→ Assignment:
Starting at the line with "arcs.foldl (fun d a => if ¬" and going on through the line with "(by_cases h1 : a.1", reproduce each line in the records below exactly and nothing more.

═════ Dataset excerpts

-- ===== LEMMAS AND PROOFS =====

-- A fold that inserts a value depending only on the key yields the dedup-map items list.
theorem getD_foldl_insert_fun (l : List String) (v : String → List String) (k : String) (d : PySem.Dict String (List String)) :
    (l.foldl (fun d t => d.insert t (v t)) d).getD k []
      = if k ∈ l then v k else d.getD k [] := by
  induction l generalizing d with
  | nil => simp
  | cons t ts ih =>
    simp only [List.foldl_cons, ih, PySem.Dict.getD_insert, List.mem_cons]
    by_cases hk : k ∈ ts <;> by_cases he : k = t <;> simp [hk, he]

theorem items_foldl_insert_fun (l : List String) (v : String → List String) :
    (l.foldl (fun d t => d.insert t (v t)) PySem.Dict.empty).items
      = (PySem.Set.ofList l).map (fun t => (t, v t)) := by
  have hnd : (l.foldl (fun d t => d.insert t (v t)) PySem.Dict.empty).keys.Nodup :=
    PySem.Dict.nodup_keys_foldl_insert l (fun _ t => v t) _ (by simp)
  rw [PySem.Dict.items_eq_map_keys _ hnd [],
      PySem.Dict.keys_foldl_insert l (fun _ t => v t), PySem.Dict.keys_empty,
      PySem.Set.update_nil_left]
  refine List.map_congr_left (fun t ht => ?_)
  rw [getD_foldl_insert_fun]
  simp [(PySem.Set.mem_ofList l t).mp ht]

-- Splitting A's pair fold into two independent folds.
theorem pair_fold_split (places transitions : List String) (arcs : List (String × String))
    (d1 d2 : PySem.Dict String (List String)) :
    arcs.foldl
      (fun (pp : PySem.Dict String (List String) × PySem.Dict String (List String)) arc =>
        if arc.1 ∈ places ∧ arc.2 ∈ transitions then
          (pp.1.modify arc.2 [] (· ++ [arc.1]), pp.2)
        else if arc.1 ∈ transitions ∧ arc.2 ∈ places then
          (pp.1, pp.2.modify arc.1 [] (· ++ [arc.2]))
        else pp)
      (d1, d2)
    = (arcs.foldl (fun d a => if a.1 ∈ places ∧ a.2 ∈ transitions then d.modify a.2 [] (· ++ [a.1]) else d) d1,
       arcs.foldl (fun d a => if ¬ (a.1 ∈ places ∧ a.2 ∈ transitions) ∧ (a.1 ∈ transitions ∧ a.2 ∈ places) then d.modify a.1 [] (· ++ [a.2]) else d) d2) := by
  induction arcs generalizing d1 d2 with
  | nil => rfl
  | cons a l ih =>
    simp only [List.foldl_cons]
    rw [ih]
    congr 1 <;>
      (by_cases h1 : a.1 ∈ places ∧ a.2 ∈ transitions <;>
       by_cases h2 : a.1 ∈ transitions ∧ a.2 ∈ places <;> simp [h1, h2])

══════════
═════ Dataset excerpts

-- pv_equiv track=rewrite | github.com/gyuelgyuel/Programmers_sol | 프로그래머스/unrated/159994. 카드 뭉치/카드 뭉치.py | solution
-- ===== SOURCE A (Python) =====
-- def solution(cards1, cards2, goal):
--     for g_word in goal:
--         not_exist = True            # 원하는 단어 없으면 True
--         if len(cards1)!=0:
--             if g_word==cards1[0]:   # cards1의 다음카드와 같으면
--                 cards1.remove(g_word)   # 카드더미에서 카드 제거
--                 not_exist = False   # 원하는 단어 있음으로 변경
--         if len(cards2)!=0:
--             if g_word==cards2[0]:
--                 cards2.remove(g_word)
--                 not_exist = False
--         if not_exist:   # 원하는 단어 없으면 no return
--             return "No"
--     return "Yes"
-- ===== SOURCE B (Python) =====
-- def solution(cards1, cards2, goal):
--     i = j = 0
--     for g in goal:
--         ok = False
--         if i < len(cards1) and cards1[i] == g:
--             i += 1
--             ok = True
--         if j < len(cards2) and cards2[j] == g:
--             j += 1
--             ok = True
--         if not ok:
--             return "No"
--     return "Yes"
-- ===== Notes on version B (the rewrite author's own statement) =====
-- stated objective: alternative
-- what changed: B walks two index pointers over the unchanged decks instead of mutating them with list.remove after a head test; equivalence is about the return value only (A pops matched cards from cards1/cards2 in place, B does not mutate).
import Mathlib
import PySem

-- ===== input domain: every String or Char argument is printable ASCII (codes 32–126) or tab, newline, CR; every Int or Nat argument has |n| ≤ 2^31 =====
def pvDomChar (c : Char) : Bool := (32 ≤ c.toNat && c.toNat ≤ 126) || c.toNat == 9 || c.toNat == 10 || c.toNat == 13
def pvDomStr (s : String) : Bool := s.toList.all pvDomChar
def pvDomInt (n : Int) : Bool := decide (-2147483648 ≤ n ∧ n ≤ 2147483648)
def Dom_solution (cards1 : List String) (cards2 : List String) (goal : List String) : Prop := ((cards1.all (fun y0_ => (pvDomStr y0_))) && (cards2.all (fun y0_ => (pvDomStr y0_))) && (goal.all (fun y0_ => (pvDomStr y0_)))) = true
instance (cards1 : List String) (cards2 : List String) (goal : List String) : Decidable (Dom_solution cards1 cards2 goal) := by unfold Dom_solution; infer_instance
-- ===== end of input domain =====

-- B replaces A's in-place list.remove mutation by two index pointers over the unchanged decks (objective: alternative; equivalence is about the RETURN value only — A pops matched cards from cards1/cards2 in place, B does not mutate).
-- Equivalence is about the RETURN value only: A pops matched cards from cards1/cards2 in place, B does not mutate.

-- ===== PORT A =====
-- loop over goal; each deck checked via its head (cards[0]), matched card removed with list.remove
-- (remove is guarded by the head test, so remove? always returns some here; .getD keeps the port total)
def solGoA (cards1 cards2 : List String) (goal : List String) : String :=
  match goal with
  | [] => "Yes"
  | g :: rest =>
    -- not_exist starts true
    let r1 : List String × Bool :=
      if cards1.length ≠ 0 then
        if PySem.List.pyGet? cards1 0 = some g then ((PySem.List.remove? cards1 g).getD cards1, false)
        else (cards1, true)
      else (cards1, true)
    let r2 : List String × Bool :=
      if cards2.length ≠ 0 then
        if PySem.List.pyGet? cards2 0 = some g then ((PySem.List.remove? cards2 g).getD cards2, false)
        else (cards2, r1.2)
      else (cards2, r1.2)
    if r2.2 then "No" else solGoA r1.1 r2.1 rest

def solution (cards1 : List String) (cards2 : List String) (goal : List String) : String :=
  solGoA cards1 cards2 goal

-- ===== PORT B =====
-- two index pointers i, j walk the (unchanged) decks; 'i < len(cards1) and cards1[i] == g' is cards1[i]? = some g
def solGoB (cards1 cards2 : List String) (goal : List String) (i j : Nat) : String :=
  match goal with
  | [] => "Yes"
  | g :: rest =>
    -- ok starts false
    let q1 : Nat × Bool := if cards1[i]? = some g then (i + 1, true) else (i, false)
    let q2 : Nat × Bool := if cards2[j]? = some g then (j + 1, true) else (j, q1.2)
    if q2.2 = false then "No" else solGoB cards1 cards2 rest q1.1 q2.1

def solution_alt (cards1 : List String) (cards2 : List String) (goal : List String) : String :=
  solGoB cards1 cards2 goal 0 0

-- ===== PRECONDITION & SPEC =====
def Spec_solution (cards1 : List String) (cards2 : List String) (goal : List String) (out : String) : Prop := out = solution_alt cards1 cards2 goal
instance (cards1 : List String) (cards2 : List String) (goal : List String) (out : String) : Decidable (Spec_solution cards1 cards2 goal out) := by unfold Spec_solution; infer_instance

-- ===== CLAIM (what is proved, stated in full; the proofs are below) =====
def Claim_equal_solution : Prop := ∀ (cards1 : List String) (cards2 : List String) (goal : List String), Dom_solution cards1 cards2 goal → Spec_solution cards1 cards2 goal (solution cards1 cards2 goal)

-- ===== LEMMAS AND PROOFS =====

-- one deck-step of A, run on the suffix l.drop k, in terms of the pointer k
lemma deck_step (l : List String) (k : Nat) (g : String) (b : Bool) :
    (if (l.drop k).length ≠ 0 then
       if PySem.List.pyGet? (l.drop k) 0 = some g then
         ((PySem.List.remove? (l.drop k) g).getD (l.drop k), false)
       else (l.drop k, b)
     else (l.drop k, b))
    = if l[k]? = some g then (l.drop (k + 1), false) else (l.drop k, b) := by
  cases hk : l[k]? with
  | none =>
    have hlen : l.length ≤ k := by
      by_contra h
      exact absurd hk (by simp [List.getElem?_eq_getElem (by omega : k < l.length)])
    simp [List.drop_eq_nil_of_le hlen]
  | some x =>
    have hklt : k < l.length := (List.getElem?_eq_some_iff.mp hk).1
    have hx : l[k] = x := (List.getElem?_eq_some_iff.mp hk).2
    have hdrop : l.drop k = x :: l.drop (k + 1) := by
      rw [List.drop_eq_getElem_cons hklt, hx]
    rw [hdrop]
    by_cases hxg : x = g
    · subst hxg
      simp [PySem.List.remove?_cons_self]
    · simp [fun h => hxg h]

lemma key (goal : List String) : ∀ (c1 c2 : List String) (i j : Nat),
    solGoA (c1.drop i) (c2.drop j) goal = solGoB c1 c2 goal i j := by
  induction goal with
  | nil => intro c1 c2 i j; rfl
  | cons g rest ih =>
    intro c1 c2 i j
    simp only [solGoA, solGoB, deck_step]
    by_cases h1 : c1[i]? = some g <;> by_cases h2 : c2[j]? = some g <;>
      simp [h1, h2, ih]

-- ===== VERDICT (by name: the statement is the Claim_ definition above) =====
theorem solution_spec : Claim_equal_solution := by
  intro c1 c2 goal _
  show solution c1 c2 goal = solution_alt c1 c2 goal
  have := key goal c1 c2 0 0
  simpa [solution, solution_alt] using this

══════════
═════ Dataset excerpts

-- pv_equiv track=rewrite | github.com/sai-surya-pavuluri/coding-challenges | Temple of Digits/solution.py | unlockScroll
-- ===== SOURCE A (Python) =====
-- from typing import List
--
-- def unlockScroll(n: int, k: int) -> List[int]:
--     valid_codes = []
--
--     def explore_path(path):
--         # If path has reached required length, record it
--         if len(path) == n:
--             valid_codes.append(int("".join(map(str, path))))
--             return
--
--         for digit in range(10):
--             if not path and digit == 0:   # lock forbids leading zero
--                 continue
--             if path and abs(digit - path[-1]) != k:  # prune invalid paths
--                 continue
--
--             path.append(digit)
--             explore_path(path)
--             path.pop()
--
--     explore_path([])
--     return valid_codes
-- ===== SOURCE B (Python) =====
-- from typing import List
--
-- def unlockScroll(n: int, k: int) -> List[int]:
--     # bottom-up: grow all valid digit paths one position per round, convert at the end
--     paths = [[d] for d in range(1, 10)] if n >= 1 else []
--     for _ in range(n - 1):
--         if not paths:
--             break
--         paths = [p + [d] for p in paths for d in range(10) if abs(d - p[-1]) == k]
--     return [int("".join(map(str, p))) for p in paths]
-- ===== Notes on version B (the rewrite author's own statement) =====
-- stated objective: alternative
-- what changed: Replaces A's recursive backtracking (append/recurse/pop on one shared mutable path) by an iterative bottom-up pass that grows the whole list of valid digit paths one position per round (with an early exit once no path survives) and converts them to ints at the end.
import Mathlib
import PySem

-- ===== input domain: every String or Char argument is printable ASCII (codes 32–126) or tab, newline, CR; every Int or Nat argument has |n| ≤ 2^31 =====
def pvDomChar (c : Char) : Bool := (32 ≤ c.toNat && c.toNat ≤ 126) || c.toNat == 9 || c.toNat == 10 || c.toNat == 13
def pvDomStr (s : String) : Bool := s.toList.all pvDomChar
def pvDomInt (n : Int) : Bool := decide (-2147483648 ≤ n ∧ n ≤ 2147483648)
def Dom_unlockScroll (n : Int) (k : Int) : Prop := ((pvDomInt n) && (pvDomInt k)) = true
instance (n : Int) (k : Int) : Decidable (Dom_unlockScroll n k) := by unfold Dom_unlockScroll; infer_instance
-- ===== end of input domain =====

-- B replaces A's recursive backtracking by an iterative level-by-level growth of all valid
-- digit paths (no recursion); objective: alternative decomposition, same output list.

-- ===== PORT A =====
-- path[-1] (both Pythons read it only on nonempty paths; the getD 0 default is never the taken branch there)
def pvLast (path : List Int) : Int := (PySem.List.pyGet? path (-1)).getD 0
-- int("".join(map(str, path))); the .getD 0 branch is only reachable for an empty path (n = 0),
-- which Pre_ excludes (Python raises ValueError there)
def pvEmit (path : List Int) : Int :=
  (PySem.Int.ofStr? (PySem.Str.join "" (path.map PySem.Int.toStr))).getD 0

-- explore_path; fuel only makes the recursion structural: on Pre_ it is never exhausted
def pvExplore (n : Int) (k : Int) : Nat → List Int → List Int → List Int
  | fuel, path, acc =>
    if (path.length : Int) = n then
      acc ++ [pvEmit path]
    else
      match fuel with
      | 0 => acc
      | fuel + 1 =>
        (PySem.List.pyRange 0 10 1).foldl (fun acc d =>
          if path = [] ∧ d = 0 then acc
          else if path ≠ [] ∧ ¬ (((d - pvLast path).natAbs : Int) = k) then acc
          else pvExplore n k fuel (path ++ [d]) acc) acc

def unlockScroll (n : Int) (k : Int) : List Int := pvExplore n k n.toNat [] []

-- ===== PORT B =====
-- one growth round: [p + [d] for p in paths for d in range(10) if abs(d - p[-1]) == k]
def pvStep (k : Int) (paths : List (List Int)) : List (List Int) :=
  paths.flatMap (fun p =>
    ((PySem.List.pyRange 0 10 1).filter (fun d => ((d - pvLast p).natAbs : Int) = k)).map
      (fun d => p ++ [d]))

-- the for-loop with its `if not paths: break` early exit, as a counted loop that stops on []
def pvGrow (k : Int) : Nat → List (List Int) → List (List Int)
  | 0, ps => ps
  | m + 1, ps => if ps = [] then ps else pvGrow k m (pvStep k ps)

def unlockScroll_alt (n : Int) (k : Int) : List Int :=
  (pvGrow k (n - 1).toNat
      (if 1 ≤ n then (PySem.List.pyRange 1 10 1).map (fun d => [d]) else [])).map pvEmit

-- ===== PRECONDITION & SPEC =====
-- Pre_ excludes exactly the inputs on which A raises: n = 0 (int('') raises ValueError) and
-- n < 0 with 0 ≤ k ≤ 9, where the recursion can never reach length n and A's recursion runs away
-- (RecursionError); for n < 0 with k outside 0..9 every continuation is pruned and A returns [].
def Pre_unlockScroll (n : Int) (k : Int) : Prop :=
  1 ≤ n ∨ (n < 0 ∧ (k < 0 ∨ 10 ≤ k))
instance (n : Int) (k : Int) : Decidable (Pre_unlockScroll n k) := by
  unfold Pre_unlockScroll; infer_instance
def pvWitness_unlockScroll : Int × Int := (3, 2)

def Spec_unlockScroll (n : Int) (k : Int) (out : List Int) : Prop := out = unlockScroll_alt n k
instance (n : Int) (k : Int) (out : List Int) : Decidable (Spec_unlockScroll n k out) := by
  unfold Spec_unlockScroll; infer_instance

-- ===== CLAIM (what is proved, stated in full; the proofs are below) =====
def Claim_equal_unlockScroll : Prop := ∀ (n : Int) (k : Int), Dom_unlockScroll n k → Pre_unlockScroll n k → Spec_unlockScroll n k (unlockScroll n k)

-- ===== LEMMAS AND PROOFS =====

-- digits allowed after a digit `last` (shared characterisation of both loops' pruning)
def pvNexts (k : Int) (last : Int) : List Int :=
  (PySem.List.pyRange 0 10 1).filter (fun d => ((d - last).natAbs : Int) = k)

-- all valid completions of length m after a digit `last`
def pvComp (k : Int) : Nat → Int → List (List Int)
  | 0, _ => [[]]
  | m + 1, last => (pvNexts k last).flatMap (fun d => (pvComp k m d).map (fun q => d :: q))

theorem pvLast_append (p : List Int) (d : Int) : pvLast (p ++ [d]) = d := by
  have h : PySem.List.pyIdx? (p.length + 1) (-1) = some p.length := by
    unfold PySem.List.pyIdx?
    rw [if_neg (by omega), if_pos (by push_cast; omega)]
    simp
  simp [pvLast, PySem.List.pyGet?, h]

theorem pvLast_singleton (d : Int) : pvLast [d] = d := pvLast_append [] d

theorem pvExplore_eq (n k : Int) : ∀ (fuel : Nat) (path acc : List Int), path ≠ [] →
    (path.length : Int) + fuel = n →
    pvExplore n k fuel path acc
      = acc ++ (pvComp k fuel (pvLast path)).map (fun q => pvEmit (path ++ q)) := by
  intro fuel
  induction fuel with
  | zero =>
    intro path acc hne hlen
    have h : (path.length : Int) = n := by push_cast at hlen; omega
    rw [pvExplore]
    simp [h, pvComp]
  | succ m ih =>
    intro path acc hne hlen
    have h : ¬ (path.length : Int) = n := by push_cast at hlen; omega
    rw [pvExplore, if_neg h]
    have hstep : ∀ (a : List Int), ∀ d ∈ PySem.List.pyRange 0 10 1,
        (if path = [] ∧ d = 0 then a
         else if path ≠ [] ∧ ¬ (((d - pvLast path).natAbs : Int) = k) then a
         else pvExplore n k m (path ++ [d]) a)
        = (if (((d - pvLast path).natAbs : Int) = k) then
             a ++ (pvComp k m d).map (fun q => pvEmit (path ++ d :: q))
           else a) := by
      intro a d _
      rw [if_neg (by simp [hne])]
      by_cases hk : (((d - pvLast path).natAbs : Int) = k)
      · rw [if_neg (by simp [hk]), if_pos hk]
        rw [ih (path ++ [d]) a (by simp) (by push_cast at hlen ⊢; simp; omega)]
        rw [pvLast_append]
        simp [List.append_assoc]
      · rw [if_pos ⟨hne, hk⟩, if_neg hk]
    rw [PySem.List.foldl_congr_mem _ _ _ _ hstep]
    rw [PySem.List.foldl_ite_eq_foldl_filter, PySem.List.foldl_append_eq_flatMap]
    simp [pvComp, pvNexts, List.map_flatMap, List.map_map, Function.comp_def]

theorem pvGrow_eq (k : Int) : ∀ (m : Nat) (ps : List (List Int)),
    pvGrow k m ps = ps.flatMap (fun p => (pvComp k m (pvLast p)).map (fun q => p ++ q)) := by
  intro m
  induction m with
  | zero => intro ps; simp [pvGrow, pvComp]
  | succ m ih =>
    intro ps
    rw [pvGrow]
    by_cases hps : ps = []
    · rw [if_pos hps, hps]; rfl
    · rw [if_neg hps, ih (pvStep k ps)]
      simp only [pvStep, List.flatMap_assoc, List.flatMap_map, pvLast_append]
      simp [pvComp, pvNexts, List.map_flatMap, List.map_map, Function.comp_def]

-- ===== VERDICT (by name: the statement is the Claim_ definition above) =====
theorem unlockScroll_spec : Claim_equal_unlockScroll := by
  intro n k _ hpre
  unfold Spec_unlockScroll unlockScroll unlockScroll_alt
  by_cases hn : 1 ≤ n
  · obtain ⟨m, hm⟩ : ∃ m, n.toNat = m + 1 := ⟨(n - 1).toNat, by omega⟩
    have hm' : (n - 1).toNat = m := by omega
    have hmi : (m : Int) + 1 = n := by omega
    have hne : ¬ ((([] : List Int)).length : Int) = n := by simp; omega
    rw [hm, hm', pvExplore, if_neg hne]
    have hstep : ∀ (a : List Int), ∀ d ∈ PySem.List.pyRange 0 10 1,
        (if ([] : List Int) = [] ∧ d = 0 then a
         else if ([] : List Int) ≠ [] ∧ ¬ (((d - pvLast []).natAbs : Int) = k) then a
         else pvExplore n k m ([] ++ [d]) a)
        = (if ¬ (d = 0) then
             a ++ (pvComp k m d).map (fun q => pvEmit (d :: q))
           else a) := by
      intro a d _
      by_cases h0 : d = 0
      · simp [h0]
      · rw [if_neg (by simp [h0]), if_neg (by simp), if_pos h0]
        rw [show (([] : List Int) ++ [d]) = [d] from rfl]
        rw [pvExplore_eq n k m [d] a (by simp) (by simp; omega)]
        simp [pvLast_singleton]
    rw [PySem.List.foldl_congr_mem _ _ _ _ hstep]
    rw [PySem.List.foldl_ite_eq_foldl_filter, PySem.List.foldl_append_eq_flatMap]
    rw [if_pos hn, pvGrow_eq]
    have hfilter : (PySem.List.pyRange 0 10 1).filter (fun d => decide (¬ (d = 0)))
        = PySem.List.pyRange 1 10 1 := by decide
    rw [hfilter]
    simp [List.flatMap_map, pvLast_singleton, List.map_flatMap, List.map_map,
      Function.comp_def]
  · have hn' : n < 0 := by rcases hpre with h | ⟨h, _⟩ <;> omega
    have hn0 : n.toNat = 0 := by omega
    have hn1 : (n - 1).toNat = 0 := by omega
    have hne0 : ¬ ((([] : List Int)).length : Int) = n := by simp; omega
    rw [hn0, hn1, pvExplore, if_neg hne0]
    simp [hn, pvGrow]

══════════

→ Task solution:
       arcs.foldl (fun d a => if ¬ (a.1 ∈ places ∧ a.2 ∈ transitions) ∧ (a.1 ∈ transitions ∧ a.2 ∈ places) then d.modify a.1 [] (· ++ [a.2]) else d) d2) := by
  induction arcs generalizing d1 d2 with
  | nil => rfl
  | cons a l ih =>
    simp only [List.foldl_cons]
    rw [ih]
    congr 1 <;>
      (by_cases h1 : a.1 ∈ places ∧ a.2 ∈ transitions <;>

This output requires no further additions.